Tuesday, September 24
Acclaimed documentary filmmaker Penny Lane is on hand to present both her earliest and latest features. First up, in Linsley-Chittenden Hall (63 High St, New Haven) at 7 p.m., is Our Nixon (2013), an “all-archival documentary” built around a “unique and personal visual record” of Richard Nixon’s presidency as recorded by his closest aides. Second, in the Whitney Humanities Center (53 Wall St, New Haven) at 7 p.m. tomorrow, is Hail Satan? (2019), which follows American Satanists as they challenge the line-blurring that so often occurs between church and state. After both screenings, Lane will take the stage to answer questions. Free.

Wednesday, September 25
Comedian and actor Hannibal Buress—whom you might know from Broad City, The Eric Andre Show, Tag or any of the many other ways he’s appeared on the big or small screen—is doing a 7:30 standup set at College Street Music Hall (238 College St, New Haven; 877-987-6487). $29.50-39.50.

Thursday, September 26
Free noontime talk “Permission to Feel”—which also involves permission to lunch, offering a complimentary boxed meal to the first 100 attendees—focuses on “strategies to address the mental and emotional well-being of children and adults.” The primary speaker is Marc Brackett, founding director of the Yale Center for Emotional Intelligence, who’s joined in conversation by author and former publishing executive Joanne Lipman.

The 125-year-old New Haven Symphony Orchestra, America’s fourth-oldest, opens its first season helmed by new music director Alasdair Neale (pictured above).

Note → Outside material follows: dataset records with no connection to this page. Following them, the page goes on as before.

-- pv_equiv track=rewrite | github.com/MrBrantCode/unitest_baseline | mut_generate/mist_train_cf/cf_5189/solution.py | kth_smallest_prime
-- ===== SOURCE A (Python) =====
-- def is_prime(num):
--     if num < 2:
--         return False
--     for i in range(2, int(num**0.5) + 1):
--         if num % i == 0:
--             return False
--     return True
--
-- def kth_smallest_prime(numbers, k):
--     primes = set()
--     for num in numbers:
--         if num > 0 and is_prime(num):
--             primes.add(num)
--     sorted_primes = sorted(primes)
--     if k <= len(sorted_primes):
--         return sorted_primes[k-1]
--     else:
--         return None
-- ===== SOURCE B (Python) =====
-- def is_prime(num):
--     if num < 2:
--         return False
--     for i in range(2, int(num**0.5) + 1):
--         if num % i == 0:
--             return False
--     return True
--
-- def kth_smallest_prime(numbers, k):
--     ps = []
--     prev = None
--     for v in sorted(numbers):
--         if v != prev:
--             prev = v
--             if v > 0 and is_prime(v):
--                 ps.append(v)
--     if k <= len(ps):
--         return ps[k - 1]
--     return None
-- ===== Notes on version B (the rewrite author's own statement) =====
-- stated objective: alternative
-- what changed: B replaces A's two-phase build-a-set-then-sort-the-primes structure by a single left-to-right scan of the input sorted once, deduplicating adjacent equal values with a previous-value sentinel and appending primes in increasing order, so no set and no second sorting phase exist.
import Mathlib
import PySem

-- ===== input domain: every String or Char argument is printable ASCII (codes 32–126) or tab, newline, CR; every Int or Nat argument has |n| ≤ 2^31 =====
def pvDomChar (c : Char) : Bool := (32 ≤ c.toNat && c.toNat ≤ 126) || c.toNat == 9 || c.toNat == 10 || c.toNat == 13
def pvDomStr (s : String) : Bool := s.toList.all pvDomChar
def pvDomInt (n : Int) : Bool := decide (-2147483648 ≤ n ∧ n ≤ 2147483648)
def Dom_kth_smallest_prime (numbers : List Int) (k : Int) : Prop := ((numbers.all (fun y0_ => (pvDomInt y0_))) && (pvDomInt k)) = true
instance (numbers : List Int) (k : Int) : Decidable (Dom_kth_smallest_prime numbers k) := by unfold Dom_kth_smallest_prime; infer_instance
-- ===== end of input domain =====

-- B rebuilds the sorted distinct-prime list by one scan of the sorted input with a previous-value
-- sentinel (adjacency dedup) instead of A's set-then-sort; same cost, different structure ("alternative").

-- ===== PORT A =====
-- is_prime: `int(num**0.5)` is exact integer sqrt on this domain (|num| ≤ 2^31), ported as Nat.sqrt;
-- the early-return loop over range(2, ...) is the short-circuiting List.all.
def is_prime (num : Int) : Bool :=
  if num < 2 then false
  else (PySem.List.pyRange 2 ((Nat.sqrt num.toNat : Int) + 1) 1).all
         (fun i => !(PySem.Int.mod num i == 0))

def kth_smallest_prime (numbers : List Int) (k : Int) : Option Int :=
  let primes : PySem.Set Int :=
    numbers.foldl (fun s num => if decide (num > 0) && is_prime num then PySem.Set.add s num else s)
      PySem.Set.empty
  let sorted_primes := PySem.List.sorted primes (fun x => x) false
  if k ≤ (sorted_primes.length : Int) then PySem.List.pyGet? sorted_primes (k - 1) else none

-- ===== PORT B =====
-- `v != prev` where prev starts as None: int-vs-None is always unequal
def pyNe (v : Int) (prev : Option Int) : Bool :=
  match prev with | none => true | some p => decide (v ≠ p)

-- Source B's for-loop over sorted(numbers) with state (prev, ps), transcribed as structural recursion.
def altLoop (prev : Option Int) (ps : List Int) : List Int → List Int
  | [] => ps
  | v :: rest =>
    if pyNe v prev then
      if decide (v > 0) && is_prime v then altLoop (some v) (ps ++ [v]) rest
      else altLoop (some v) ps rest
    else altLoop prev ps rest

def kth_smallest_prime_alt (numbers : List Int) (k : Int) : Option Int :=
  let ps := altLoop none [] (PySem.List.sorted numbers (fun x => x) false)
  if k ≤ (ps.length : Int) then PySem.List.pyGet? ps (k - 1) else none

-- ===== PRECONDITION & SPEC =====
-- Pre_ excludes exactly the inputs (k ≤ 0 with fewer than 1-k distinct positive primes) on which
-- both A and B raise IndexError via the negative index k-1; A returns on all admitted inputs.
def Pre_kth_smallest_prime (numbers : List Int) (k : Int) : Prop :=
  1 ≤ k ∨ 1 - k ≤ (((PySem.List.dedup numbers).filter
      (fun x => decide (0 < x ∧ Nat.Prime x.toNat))).length : Int)
instance (numbers : List Int) (k : Int) : Decidable (Pre_kth_smallest_prime numbers k) := by
  unfold Pre_kth_smallest_prime; infer_instance

def pvWitness_kth_smallest_prime : List Int × Int := ([4, 3, 7, 3, -2], 2)

def Spec_kth_smallest_prime (numbers : List Int) (k : Int) (out : Option Int) : Prop := out = kth_smallest_prime_alt numbers k
instance (numbers : List Int) (k : Int) (out : Option Int) : Decidable (Spec_kth_smallest_prime numbers k out) := by unfold Spec_kth_smallest_prime; infer_instance

-- ===== CLAIM (what is proved, stated in full; the proofs are below) =====
def Claim_equal_kth_smallest_prime : Prop := ∀ (numbers : List Int) (k : Int), Dom_kth_smallest_prime numbers k → Pre_kth_smallest_prime numbers k → Spec_kth_smallest_prime numbers k (kth_smallest_prime numbers k)

-- ===== LEMMAS AND PROOFS =====

-- the prime filter both programs apply
def pvP (v : Int) : Bool := decide (v > 0) && is_prime v

lemma pyNe_iff (v : Int) (prev : Option Int) : pyNe v prev = true ↔ prev ≠ some v := by
  cases prev with
  | none => simp [pyNe]
  | some p =>
    simp only [pyNe, decide_eq_true_eq, ne_eq, Option.some.injEq]
    constructor
    · intro h hc; exact h hc.symm
    · intro h hc; exact h (by rw [hc])

-- accumulator-free form of B's loop
def altScan : Option Int → List Int → List Int
  | _, [] => []
  | prev, v :: rest =>
    if pyNe v prev then (if pvP v then [v] else []) ++ altScan (some v) rest
    else altScan prev rest

lemma altLoop_eq_scan (xs : List Int) : ∀ prev ps, altLoop prev ps xs = ps ++ altScan prev xs := by
  induction xs with
  | nil => intro prev ps; simp [altLoop, altScan]
  | cons v rest ih =>
    intro prev ps
    simp only [altLoop, altScan, pvP]
    by_cases h1 : pyNe v prev = true
    · rw [if_pos h1, if_pos h1]
      by_cases h2 : (decide (v > 0) && is_prime v) = true
      · rw [if_pos h2, if_pos h2, ih, List.append_assoc]
      · rw [if_neg h2, if_neg h2, ih]; simp
    · rw [if_neg h1, if_neg h1, ih]

lemma prev_of_not_pyNe {v : Int} {prev : Option Int} (h : ¬ pyNe v prev = true) : prev = some v := by
  by_contra hc; exact h ((pyNe_iff v prev).mpr hc)

lemma mem_altScan (xs : List Int) : ∀ (prev : Option Int),
    xs.Pairwise (· ≤ ·) → (∀ p, prev = some p → ∀ y ∈ xs, p ≤ y) →
    ∀ x, x ∈ altScan prev xs ↔ (pvP x = true ∧ x ∈ xs ∧ prev ≠ some x) := by
  induction xs with
  | nil => intro prev _ _ x; simp [altScan]
  | cons v rest ih =>
    intro prev hs hprev x
    have hsrest : rest.Pairwise (· ≤ ·) := hs.tail
    have hvle : ∀ y ∈ rest, v ≤ y := fun y hy => (List.pairwise_cons.mp hs).1 y hy
    have hb : ∀ p, (some v : Option Int) = some p → ∀ y ∈ rest, p ≤ y := by
      intro p hp y hy; cases hp; exact hvle y hy
    have ihh := ih (some v) hsrest hb x
    simp only [altScan]
    by_cases hm : pyNe v prev = true
    · rw [if_pos hm]
      have hne : prev ≠ some v := (pyNe_iff v prev).mp hm
      constructor
      · intro hx
        rcases List.mem_append.mp hx with hx | hx
        · cases hP : pvP v with
          | false => rw [hP] at hx; simp at hx
          | true =>
            rw [hP] at hx
            have : x = v := by simpa using hx
            subst this; exact ⟨hP, by simp, hne⟩
        · obtain ⟨hpx, hxr, hxv⟩ := ihh.mp hx
          refine ⟨hpx, by simp [hxr], ?_⟩
          intro hcon
          cases prev with
          | none => simp at hcon
          | some p =>
            have hpx' : p = x := by simpa using hcon
            subst hpx'
            have h1' : p ≤ v := hprev p rfl v (by simp)
            have h2' : v ≤ p := hvle p hxr
            exact hxv (by simp [le_antisymm h2' h1'])
      · rintro ⟨hpx, hxm, _⟩
        rcases List.mem_cons.mp hxm with hxv | hxr
        · subst hxv; exact List.mem_append.mpr (Or.inl (by simp [hpx]))
        · by_cases hxv : x = v
          · subst hxv; exact List.mem_append.mpr (Or.inl (by simp [hpx]))
          · exact List.mem_append.mpr (Or.inr (ihh.mpr
              ⟨hpx, hxr, by simpa using fun h => hxv h.symm⟩))
    · rw [if_neg hm]
      have hpv := prev_of_not_pyNe hm
      subst hpv
      rw [ihh]
      constructor
      · rintro ⟨hpx, hxr, hxv⟩
        exact ⟨hpx, by simp [hxr], hxv⟩
      · rintro ⟨hpx, hxm, hxv⟩
        rcases List.mem_cons.mp hxm with hxv' | hxr
        · exact absurd (by simp [hxv']) hxv
        · exact ⟨hpx, hxr, hxv⟩

lemma pairwise_altScan (xs : List Int) : ∀ (prev : Option Int),
    xs.Pairwise (· ≤ ·) → (∀ p, prev = some p → ∀ y ∈ xs, p ≤ y) →
    (altScan prev xs).Pairwise (· < ·) := by
  induction xs with
  | nil => intro prev _ _; simp [altScan]
  | cons v rest ih =>
    intro prev hs hprev
    have hsrest : rest.Pairwise (· ≤ ·) := hs.tail
    have hvle : ∀ y ∈ rest, v ≤ y := fun y hy => (List.pairwise_cons.mp hs).1 y hy
    have hb : ∀ p, (some v : Option Int) = some p → ∀ y ∈ rest, p ≤ y := by
      intro p hp y hy; cases hp; exact hvle y hy
    have htail := ih (some v) hsrest hb
    simp only [altScan]
    by_cases hm : pyNe v prev = true
    · rw [if_pos hm]
      by_cases hP : pvP v = true
      · rw [if_pos hP]
        simp only [List.singleton_append]
        refine List.pairwise_cons.mpr ⟨?_, htail⟩
        intro y hy
        obtain ⟨_, hyr, hyv⟩ := (mem_altScan rest (some v) hsrest hb y).mp hy
        rcases lt_or_eq_of_le (hvle y hyr) with h | h
        · exact h
        · exact absurd (by simp [h]) hyv
      · rw [if_neg hP]; simpa using htail
    · rw [if_neg hm]
      have hpv := prev_of_not_pyNe hm
      subst hpv
      exact ih (some v) hsrest hb

-- A's accumulated set is set(filter(P, numbers))
lemma aset_eq (numbers : List Int) :
    numbers.foldl (fun s num => if decide (num > 0) && is_prime num then PySem.Set.add s num else s)
      PySem.Set.empty = PySem.Set.ofList (numbers.filter pvP) := by
  have h := PySem.List.foldl_if_eq_foldl_filter (p := pvP)
      (f := fun (s : PySem.Set Int) (num : Int) => PySem.Set.add s num)
      (l := numbers) (init := PySem.Set.empty)
  simpa [pvP, PySem.Set.ofList_eq_foldl, PySem.Set.empty] using h

-- The two sorted distinct-prime lists coincide
lemma lists_eq (numbers : List Int) :
    PySem.List.sorted (PySem.Set.ofList (numbers.filter pvP)) (fun x => x) false
      = altScan none (PySem.List.sorted numbers (fun x => x) false) := by
  set S := PySem.List.sorted numbers (fun x => x) false with hS
  have hsortS : S.Pairwise (· ≤ ·) := by
    simpa using PySem.List.sorted_pairwise (xs := numbers) (key := fun x => x)
  have hb : ∀ p, (none : Option Int) = some p → ∀ y ∈ S, p ≤ y := by
    intro p hp; cases hp
  have hmem : ∀ x, x ∈ altScan none S ↔ (pvP x = true ∧ x ∈ numbers) := by
    intro x
    rw [mem_altScan S none hsortS hb x]
    constructor
    · rintro ⟨h1, h2, _⟩
      exact ⟨h1, (PySem.List.mem_sorted numbers (fun x => x) false x).mp h2⟩
    · rintro ⟨h1, h2⟩
      exact ⟨h1, (PySem.List.mem_sorted numbers (fun x => x) false x).mpr h2, by simp⟩
  have hpw : (altScan none S).Pairwise (· < ·) := pairwise_altScan S none hsortS hb
  have hnd : (altScan none S).Nodup := hpw.imp ne_of_lt
  have hperm : (altScan none S).Perm (PySem.Set.ofList (numbers.filter pvP)) := by
    rw [List.perm_ext_iff_of_nodup hnd (PySem.Set.nodup_ofList _)]
    intro a
    rw [hmem a, PySem.Set.mem_ofList, List.mem_filter]
    tauto
  exact PySem.List.sorted_eq_of_perm_of_pairwise_lt _ _ _ hperm hpw

-- ===== VERDICT (by name: the statement is the Claim_ definition above) =====
theorem kth_smallest_prime_spec : Claim_equal_kth_smallest_prime := by
  intro numbers k _ _
  show kth_smallest_prime numbers k = kth_smallest_prime_alt numbers k
  unfold kth_smallest_prime kth_smallest_prime_alt
  simp only [altLoop_eq_scan, aset_eq, lists_eq, List.nil_append]
-- pv_equiv track=rewrite | github.com/tgd1975/PartsLedger | src/partsledger/inventory/family.py | _common_alnum_prefix
-- ===== SOURCE A (Python) =====
-- def _common_alnum_prefix(a: str, b: str) -> str:
--     out: list[str] = []
--     for ca, cb in zip(a, b):
--         if ca == cb and ca.isalnum():
--             out.append(ca)
--         else:
--             break
--     return "".join(out)
-- ===== SOURCE B (Python) =====
-- def _common_alnum_prefix(a: str, b: str) -> str:
--     # Two-pass: plain common prefix first, then truncate at first non-alnum.
--     n = min(len(a), len(b))
--     i = 0
--     while i < n and a[i] == b[i]:
--         i += 1
--     p = a[:i]
--     j = 0
--     while j < len(p) and p[j].isalnum():
--         j += 1
--     return p[:j]
-- ===== Notes on version B (the rewrite author's own statement) =====
-- stated objective: alternative
-- what changed: Replaced the single fused scan (zip with combined equality-and-isalnum break) by a two-pass computation: first the plain common-prefix length, then truncation of that prefix at its first non-alphanumeric character.
import Mathlib
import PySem

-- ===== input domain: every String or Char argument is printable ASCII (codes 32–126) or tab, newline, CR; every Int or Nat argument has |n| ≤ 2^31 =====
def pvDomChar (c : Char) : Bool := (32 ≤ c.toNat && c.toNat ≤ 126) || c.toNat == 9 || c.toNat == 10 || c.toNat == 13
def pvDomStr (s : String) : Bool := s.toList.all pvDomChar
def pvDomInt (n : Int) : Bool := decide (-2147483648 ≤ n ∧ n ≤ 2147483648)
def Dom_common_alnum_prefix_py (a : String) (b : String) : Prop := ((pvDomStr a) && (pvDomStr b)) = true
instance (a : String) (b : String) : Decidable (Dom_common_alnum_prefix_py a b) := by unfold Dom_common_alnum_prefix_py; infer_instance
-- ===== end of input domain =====

-- B replaces A's single fused zip-scan-with-break by a two-pass computation (common-prefix
-- length, then truncation at the first non-alphanumeric character); same cost, alternative shape.

-- ===== PORT A =====
-- A's loop over zip(a,b) with break, appending to out
def pvGoA : List (Char × Char) → List Char
  | [] => []
  | (ca, cb) :: rest =>
      if ca == cb && PySem.Chars.isalnum ca then ca :: pvGoA rest else []

def common_alnum_prefix_py (a : String) (b : String) : String :=
  String.mk (pvGoA (a.toList.zip b.toList))

-- ===== PORT B =====
-- first while loop of Source B: i < n and a[i] == b[i]  (parallel recursion = the index walk)
def pvEqLen : List Char → List Char → Nat
  | x :: xs, y :: ys => if x == y then pvEqLen xs ys + 1 else 0
  | _, _ => 0

-- second while loop of Source B: j < len(p) and p[j].isalnum()
def pvAlnumLen : List Char → Nat
  | [] => 0
  | c :: cs => if PySem.Chars.isalnum c then pvAlnumLen cs + 1 else 0

def common_alnum_prefix_py_alt (a : String) (b : String) : String :=
  let i := pvEqLen a.toList b.toList
  let p := a.toList.take i      -- a[:i], i ≥ 0
  let j := pvAlnumLen p
  String.mk (p.take j)          -- p[:j], j ≥ 0

-- ===== PRECONDITION & SPEC =====
def Spec_common_alnum_prefix_py (a : String) (b : String) (out : String) : Prop := out = common_alnum_prefix_py_alt a b
instance (a : String) (b : String) (out : String) : Decidable (Spec_common_alnum_prefix_py a b out) := by unfold Spec_common_alnum_prefix_py; infer_instance

-- ===== CLAIM (what is proved, stated in full; the proofs are below) =====
def Claim_equal_common_alnum_prefix_py : Prop := ∀ (a : String) (b : String), Dom_common_alnum_prefix_py a b → Spec_common_alnum_prefix_py a b (common_alnum_prefix_py a b)

-- ===== LEMMAS AND PROOFS =====
theorem pvGoA_eq (xs ys : List Char) :
    pvGoA (xs.zip ys) =
      (xs.take (pvEqLen xs ys)).take (pvAlnumLen (xs.take (pvEqLen xs ys))) := by
  induction xs generalizing ys with
  | nil => simp [pvGoA, pvEqLen]
  | cons x xs ih =>
    cases ys with
    | nil => simp [pvGoA, pvEqLen]
    | cons y ys =>
      by_cases hxy : x == y
      · by_cases hal : PySem.Chars.isalnum x
        · simp [pvGoA, pvEqLen, pvAlnumLen, hxy, hal, ih ys]
        · simp [pvGoA, pvEqLen, pvAlnumLen, hxy, hal]
      · simp [pvGoA, pvEqLen, hxy]

-- ===== VERDICT (by name: the statement is the Claim_ definition above) =====
theorem common_alnum_prefix_py_spec : Claim_equal_common_alnum_prefix_py := by
  intro a b _
  unfold Spec_common_alnum_prefix_py common_alnum_prefix_py common_alnum_prefix_py_alt
  rw [pvGoA_eq]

The program, featuring Rachmaninov’s Symphony No. 2, Abels’s Delights and Dances and dual takes on the national anthem—first the anthem itself, then “Jessie Montgomery’s Banner, her tribute to the tradition and contradictions” of the original—“celebrates classical music’s legacy while ushering in its next generation.” That next generation is represented in part by the acclaimed and well-traveled Catalyst Quartet, which aims to “reimagin and redefin the classical music experience.” $15-74, or $10 for college students, with KidTix—free for the first child accompanied by a paying adult and $10 for each thereafter—available.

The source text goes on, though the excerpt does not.